Over the last few weeks we’ve looked at how and when to assemble your beta squad, but that only helps you if you’re the writer. Today I’d like to consider the other side, and talk about how to be a beta reader.

I’ve been on both sides of this process now and have seen what worked when I was the author, and also what worked and what I needed when I was the beta reader. I hope the information below will help clarify questions you might have, or make sense of everything if this is your first time beta reading 🙂

If you’re the writer and need a few questions answered, hang on in there – I’ll be back for you in two weeks ^-^

Be honest. I know it can be difficult to tell someone that you didn’t like something they created – maybe you even hated it, or maybe your author’s grammar is terrible when you know for a fact that your author prides herself on her grammar skills – but it’s essential that you do. The first and only thing we need from you is honesty. I know it’s not always easy, but think of it this way: If you’ve spotted something and aren’t sure how to say that it doesn’t work for you or you think that an entire view point should be cut, it’s all the more important that we know about it. Because those things are big, and there’s a good chance that other betas feel the same way. Or maybe they don’t know how to phrase their concerns either, and therefore no one says anything? You could be the beta who saves our WIP, friend!

We can take your criticism. That’s why we recruited you, after all 🙂

Be polite. While it’s vital to be honest, there’s no reason to be rude. Comments such as ‘No, no, NO!’ or ‘This is awful. The hell were you thinking?’ are unnecessary. We are aware that not every reader is going to enjoy our book, and if the majority of your feedback looks like the two examples above I think your writer has the right to suggest you stop. We don’t want you to force yourself through a book you don’t like – and if most of your feedback is ‘NO! CHANGE IT!’ I think it’s fair to assume that you’re not enjoying yourself. No one book is for everyone, and if my book isn’t for you you’re allowed to walk away (but please say something, so I don’t wonder what happened to you. I won’t take it personally.)

You don’t have to sugarcoat everything you don’t agree with or every bit of incorrect grammar, but manners go a long way!

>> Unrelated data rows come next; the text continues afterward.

def pvSearch (width height : Int) (shapes : List (List (List (Int × Int)))) :
    List Int → Int → Bool
  | [], _ => true
  | sid :: rest, grid =>
    (PySem.List.pyGetD shapes sid []).any (fun shape =>
      let dims : Int × Int :=
        match shape with
        | [] => (0, 0)
        | p :: r => (r.foldl (fun a c => max a c.1) p.1 + 1, r.foldl (fun a c => max a c.2) p.2 + 1)
      (PySem.List.pyRange 0 (height - dims.2 + 1) 1).any (fun py =>
        (PySem.List.pyRange 0 (width - dims.1 + 1) 1).any (fun px =>
          let r := pvMaskPair width height px py shape
          r.1 && ((PySem.Int.band grid r.2 == 0) &&
            pvSearch width height shapes rest (PySem.Int.bor grid r.2)))))
termination_by l => l.length

-- well-formed grid: height rows, each of width cells
def pvWF (width height : Int) (g : List (List Bool)) : Prop :=
  g.length = height.toNat ∧ ∀ (i : Nat) (h : i < g.length), g[i].length = width.toNat

-- the cell read exactly as can_place reads it
def pvCell (g : List (List Bool)) (x y : Int) : Bool :=
  PySem.List.pyGetD (PySem.List.pyGetD g y []) x false

abbrev pvLegal (width height x y : Int) : Prop := 0 ≤ x ∧ x < width ∧ 0 ≤ y ∧ y < height

-- the grid ↔ occupancy-integer simulation relation
def pvRel (width height : Int) (g : List (List Bool)) (m : Int) : Prop :=
  pvWF width height g ∧ 0 ≤ m ∧
    ∀ x y : Int, pvLegal width height x y →
      pvCell g x y = m.toNat.testBit ((y * width + x).toNat)

-- absolute cells covered by a placement
def pvCells (shape : List (Int × Int)) (px py : Int) : List (Int × Int) :=
  shape.map (fun c => (px + c.1, py + c.2))

-- Nat-level OR-accumulation of the cells' bits
def pvEncMaskN (width : Int) (cells : List (Int × Int)) (n : Nat) : Nat :=
  cells.foldl (fun a c => a ||| ((1 : Nat) <<< ((c.2 * width + c.1).toNat))) n

lemma pv_and_eq_zero_iff (x y : Nat) : x &&& y = 0 ↔ ∀ i, ¬(x.testBit i ∧ y.testBit i) := by
  constructor
  · intro h i hi
    have := congrArg (fun z => Nat.testBit z i) h
    simp [Nat.testBit_and, hi.1, hi.2] at this
  · intro h
    apply Nat.eq_of_testBit_eq
    intro i
    simp only [Nat.testBit_and, Nat.zero_testBit]
    by_cases hx : x.testBit i
    · by_cases hy : y.testBit i
      · exact absurd ⟨hx, hy⟩ (h i)
      · simp [hx, hy]
    · simp [hx]

lemma pv_encMaskN_testBit (width : Int) (cells : List (Int × Int)) (n : Nat) (i : Nat) :
    (pvEncMaskN width cells n).testBit i
      = (n.testBit i || cells.any (fun c => (c.2 * width + c.1).toNat == i)) := by
  induction cells generalizing n with
  | nil => simp [pvEncMaskN]
  | cons c t ih =>
    simp only [pvEncMaskN, List.foldl_cons, List.any_cons] at *
    rw [ih]
    have hbit : ∀ j : Nat, ((1:Nat) <<< (c.2 * width + c.1).toNat).testBit j
        = decide (j = (c.2 * width + c.1).toNat) := by
      intro j
      rw [Nat.one_shiftLeft]
      simp [Nat.testBit_two_pow, eq_comm]
    simp only [Nat.testBit_or, hbit]
    by_cases h : (c.2 * width + c.1).toNat = i
    · simp [h]
    · have hf : ((c.2 * width + c.1).toNat == i) = false := by simpa using h
      simp [hf, Ne.symm h]

lemma pv_enc_inj {width height x y x' y' : Int} (h1 : pvLegal width height x y)
    (h2 : pvLegal width height x' y') (h : (y * width + x).toNat = (y' * width + x').toNat) :
    x = x' ∧ y = y' := by
  obtain ⟨hx0, hxw, hy0, hyh⟩ := h1
  obtain ⟨hx0', hxw', hy0', hyh'⟩ := h2
  have hw : 0 < width := lt_of_le_of_lt hx0 hxw
  have e1 : y * width + x = ((y.toNat * width.toNat + x.toNat : Nat) : Int) := by
    push_cast [Int.toNat_of_nonneg hx0, Int.toNat_of_nonneg hy0, Int.toNat_of_nonneg (le_of_lt hw)]
    ring
  have e2 : y' * width + x' = ((y'.toNat * width.toNat + x'.toNat : Nat) : Int) := by
    push_cast [Int.toNat_of_nonneg hx0', Int.toNat_of_nonneg hy0', Int.toNat_of_nonneg (le_of_lt hw)]
    ring
  rw [e1, e2, Int.toNat_natCast, Int.toNat_natCast] at h
  have hxw2 : x.toNat < width.toNat := by omega
  have hxw2' : x'.toNat < width.toNat := by omega
  have hw0 : 0 < width.toNat := by omega
  have hx : x.toNat = x'.toNat := by
    have := congrArg (fun n => n % width.toNat) h
    simpa [Nat.mul_add_mod, Nat.mod_eq_of_lt hxw2, Nat.mod_eq_of_lt hxw2'] using this
  have hy : y.toNat = y'.toNat := by
    have hmul : y.toNat * width.toNat = y'.toNat * width.toNat := by omega
    exact Nat.eq_of_mul_eq_mul_right hw0 hmul
  omega

-- pvMaskPair's fold with a general start state, for induction
def pvMaskFold (width height px py : Int) (shape : List (Int × Int)) (st : Bool × Int) : Bool × Int :=
  shape.foldl (fun st c =>
    if st.1 then
      let nx := px + c.1
      let ny := py + c.2
      if 0 ≤ nx ∧ nx < width ∧ 0 ≤ ny ∧ ny < height then
        (true, PySem.Int.bor st.2 ((1 : Int) <<< (ny * width + nx).toNat))
      else (false, st.2)
    else st) st

lemma pv_maskFold_eq (width height px py : Int) (shape : List (Int × Int)) :
    pvMaskPair width height px py shape = pvMaskFold width height px py shape (true, 0) := rfl

lemma pv_maskFold_false (width height px py : Int) (shape : List (Int × Int)) (m : Int) :
    pvMaskFold width height px py shape (false, m) = (false, m) := by
  induction shape with
  | nil => rfl
  | cons c t ih => simpa [pvMaskFold] using ih

lemma pv_maskFold_fst (width height px py : Int) (shape : List (Int × Int)) :
    ∀ m : Int, (pvMaskFold width height px py shape (true, m)).1
      = shape.all (fun c => decide (pvLegal width height (px + c.1) (py + c.2))) := by
  induction shape with
  | nil => intro m; rfl
  | cons c t ih =>
    intro m
    by_cases h : pvLegal width height (px + c.1) (py + c.2)
    · simpa [pvMaskFold, h, pvLegal] using ih _
    · have : pvMaskFold width height px py (c :: t) (true, m)
          = pvMaskFold width height px py t (false, m) := by
        simp [pvMaskFold, h]
      rw [this, pv_maskFold_false]
      simp [h]

lemma pv_maskFold_snd (width height px py : Int) (shape : List (Int × Int))
    (h : ∀ c ∈ shape, pvLegal width height (px + c.1) (py + c.2)) :
    ∀ n : Nat, (pvMaskFold width height px py shape (true, (n : Int))).2
      = ((pvEncMaskN width (pvCells shape px py) n : Nat) : Int) := by
  induction shape with
  | nil => intro n; rfl
  | cons c t ih =>
    intro n
    have hc := h c (by simp)
    have hstep : pvMaskFold width height px py (c :: t) (true, (n : Int))
        = pvMaskFold width height px py t
            (true, PySem.Int.bor (n : Int) ((1 : Int) <<< ((py + c.2) * width + (px + c.1)).toNat)) := by
      simp [pvMaskFold, hc]
    rw [hstep]
    have hcast : PySem.Int.bor (n : Int) ((1 : Int) <<< ((py + c.2) * width + (px + c.1)).toNat)
        = ((n ||| (1 : Nat) <<< ((py + c.2) * width + (px + c.1)).toNat : Nat) : Int) := by
      have h1 : (((1 : Nat) <<< ((py + c.2) * width + (px + c.1)).toNat : Nat) : Int)
          = (1 : Int) <<< ((py + c.2) * width + (px + c.1)).toNat := by
        exact_mod_cast Int.natCast_shiftLeft 1 _
      rw [← h1, PySem.Int.bor_natCast]
    rw [hcast, ih (fun c hc => h c (by simp [hc]))]
    simp [pvEncMaskN, pvCells]

lemma pv_maskof_fst (width height px py : Int) (shape : List (Int × Int)) :
    (pvMaskPair width height px py shape).1
      = shape.all (fun c => decide (pvLegal width height (px + c.1) (py + c.2))) := by
  rw [pv_maskFold_eq, pv_maskFold_fst]

lemma pv_maskof_snd (width height px py : Int) (shape : List (Int × Int))
    (h : ∀ c ∈ shape, pvLegal width height (px + c.1) (py + c.2)) :
    (pvMaskPair width height px py shape).2 = ((pvEncMaskN width (pvCells shape px py) 0 : Nat) : Int) := by
  rw [pv_maskFold_eq]
  exact_mod_cast pv_maskFold_snd width height px py shape h 0

-- cell reads through the well-formedness facts
lemma pv_cell_eq_getElem {width height : Int} {g : List (List Bool)} (hwf : pvWF width height g)
    {x y : Int} (hl : pvLegal width height x y) :
    ∃ (hy : y.toNat < g.length) (hx : x.toNat < g[y.toNat].length),
      pvCell g x y = g[y.toNat][x.toNat] := by
  obtain ⟨hlen, hrow⟩ := hwf
  obtain ⟨hx0, hxw, hy0, hyh⟩ := hl
  have hy : y.toNat < g.length := by omega
  have hx : x.toNat < g[y.toNat].length := by rw [hrow _ hy]; omega
  refine ⟨hy, hx, ?_⟩
  rw [pvCell, PySem.List.pyGetD_eq_getElem g [] hy0 (by omega),
      PySem.List.pyGetD_eq_getElem _ false hx0 (by have := hrow _ hy; omega)]

lemma pv_set_cell_WF {width height : Int} {g : List (List Bool)} (hwf : pvWF width height g)
    (x y : Int) (b : Bool) : pvWF width height (set_cell g x y b) := by
  obtain ⟨hlen, hrow⟩ := hwf
  refine ⟨by simpa [set_cell] using hlen, ?_⟩
  intro i hi
  have hi' : i < g.length := by simpa [set_cell] using hi
  simp only [set_cell, List.getElem_modify]
  split
  · rw [List.length_set]; exact hrow _ hi'
  · exact hrow _ hi'

lemma pv_set_cell_cell {width height : Int} {g : List (List Bool)} (hwf : pvWF width height g)
    {x y : Int} (hl : pvLegal width height x y) (b : Bool)
    {x' y' : Int} (hl' : pvLegal width height x' y') :
    pvCell (set_cell g x y b) x' y' = if x' = x ∧ y' = y then b else pvCell g x' y' := by
  obtain ⟨hy1, hx1, e1⟩ := pv_cell_eq_getElem (pv_set_cell_WF hwf x y b) hl'
  obtain ⟨hy2, hx2, e2⟩ := pv_cell_eq_getElem hwf hl'
  rw [e1, e2]
  simp only [set_cell, List.getElem_modify]
  obtain ⟨ha, hb, hc, hd⟩ := hl
  obtain ⟨ha', hb', hc', hd'⟩ := hl'
  split
  · next hyt =>
    have hyy : y' = y := by omega
    rw [List.getElem_set]
    split
    · next hxt =>
      have hxx : x' = x := by omega
      simp [hxx, hyy]
    · next hxt =>
      have hxx : ¬(x' = x) := by
        intro hc2
        apply hxt
        omega
      simp [hxx]
  · next hyt =>
    have hyy : ¬(y' = y) := by
      intro hc2
      apply hyt
      omega
    simp [hyy]

lemma pv_setMany_WF {width height : Int} (cells : List (Int × Int)) (b : Bool) :
    ∀ (g : List (List Bool)), pvWF width height g →
      pvWF width height (cells.foldl (fun g c => set_cell g c.1 c.2 b) g) := by
  induction cells with
  | nil => intro g hg; exact hg
  | cons c t ih => intro g hg; exact ih _ (pv_set_cell_WF hg _ _ _)

lemma pv_setMany_cell {width height : Int} (cells : List (Int × Int)) (b : Bool)
    (hcl : ∀ c ∈ cells, pvLegal width height c.1 c.2) :
    ∀ (g : List (List Bool)), pvWF width height g →
      ∀ {x y : Int}, pvLegal width height x y →
        pvCell (cells.foldl (fun g c => set_cell g c.1 c.2 b) g) x y
          = if (x, y) ∈ cells then b else pvCell g x y := by
  induction cells with
  | nil => intro g hg x y hl; simp
  | cons c t ih =>
    intro g hg x y hl
    have hc := hcl c (by simp)
    rw [List.foldl_cons, ih (fun c hm => hcl c (by simp [hm])) _ (pv_set_cell_WF hg _ _ _) hl,
        pv_set_cell_cell hg hc b hl]
    by_cases hm : (x, y) ∈ t
    · simp [hm]
    · by_cases he : (x, y) = c
      · have : x = c.1 ∧ y = c.2 := by rw [← he]; exact ⟨rfl, rfl⟩
        simp [he, this]
      · have : ¬(x = c.1 ∧ y = c.2) := by
          intro hc2
          exact he (Prod.ext hc2.1 hc2.2)
        simp [hm, he, this]

lemma pv_grid_ext {width height : Int} {g g' : List (List Bool)} (hwf : pvWF width height g)
    (hwf' : pvWF width height g')
    (h : ∀ x y : Int, pvLegal width height x y → pvCell g x y = pvCell g' x y) : g = g' := by
  obtain ⟨hlen, hrow⟩ := hwf
  obtain ⟨hlen', hrow'⟩ := hwf'
  apply List.ext_getElem (by omega)
  intro i hi hi'
  apply List.ext_getElem (by rw [hrow _ hi, hrow' _ hi'])
  intro j hj hj'
  have hW : (j : Int) < width := by
    have := hrow _ hi
    omega
  have hH : (i : Int) < height := by omega
  have hl : pvLegal width height (j : Int) (i : Int) := ⟨by omega, hW, by omega, hH⟩
  obtain ⟨_, _, e1⟩ := pv_cell_eq_getElem ⟨hlen, hrow⟩ hl
  obtain ⟨_, _, e2⟩ := pv_cell_eq_getElem ⟨hlen', hrow'⟩ hl
  have := h _ _ hl
  rw [e1, e2] at this
  simpa using this

lemma pv_place_eq (g : List (List Bool)) (shape : List (Int × Int)) (px py : Int) :
    place_shape g shape px py = (pvCells shape px py).foldl (fun g c => set_cell g c.1 c.2 true) g := by
  rw [pvCells, List.foldl_map]
  rfl

lemma pv_remove_eq (g : List (List Bool)) (shape : List (Int × Int)) (px py : Int) :
    remove_shape g shape px py = (pvCells shape px py).foldl (fun g c => set_cell g c.1 c.2 false) g := by
  rw [pvCells, List.foldl_map]
  rfl

lemma pv_canplace_core {width height : Int} {g : List (List Bool)} {m : Int}
    (hrel : pvRel width height g m) (px py : Int) (shape : List (Int × Int)) :
    can_place g shape px py width height
      = (shape.all (fun c => decide (pvLegal width height (px + c.1) (py + c.2)))
          && shape.all (fun c => !m.toNat.testBit (((py + c.2) * width + (px + c.1)).toNat))) := by
  induction shape with
  | nil => rfl
  | cons c t ih =>
    simp only [can_place, List.all_cons] at *
    rw [ih]
    by_cases h : pvLegal width height (px + c.1) (py + c.2)
    · obtain ⟨h1, h2, h3, h4⟩ := h
      have hcond : ¬(px + c.1 < 0 ∨ width ≤ px + c.1 ∨ py + c.2 < 0 ∨ height ≤ py + c.2) := by omega
      have hcell := hrel.2.2 (px + c.1) (py + c.2) ⟨h1, h2, h3, h4⟩
      rw [pvCell] at hcell
      simp only [if_neg hcond, hcell]
      have hd : decide (pvLegal width height (px + c.1) (py + c.2)) = true := by
        simp [pvLegal]
        omega
      rw [hd]
      cases m.toNat.testBit (((py + c.2) * width + (px + c.1)).toNat) <;>
        cases t.all (fun c => decide (pvLegal width height (px + c.1) (py + c.2))) <;>
        cases t.all (fun c => !m.toNat.testBit (((py + c.2) * width + (px + c.1)).toNat)) <;> rfl
    · have hcond : (px + c.1 < 0 ∨ width ≤ px + c.1 ∨ py + c.2 < 0 ∨ height ≤ py + c.2) := by
        simp [pvLegal] at h
        omega
      have hd : decide (pvLegal width height (px + c.1) (py + c.2)) = false := by
        simp only [pvLegal, decide_eq_false_iff_not]
        omega
      simp [if_pos hcond, hd]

If you’re not sure about something, ask. You know you were asked to check for character development, but your writer keeps spelling a specific word wrong each time he uses it. Should you point it out? Your writer didn’t ask for it, but it seems important enough to say something. Or maybe you feel strongly about Deran and Tyler’s relationship, but does your writer need to know about the parts you love? Is it helpful if some of your feedback isn’t about things that need changing, but things you enjoy?

Ohmygodyesplease! The best thing to do when you’re not sure is to just ask. Beta reading is a partnership between you, dear reader, and your writer. They should be available to answer questions if you need something clarified. If your writer is unavailable, include it.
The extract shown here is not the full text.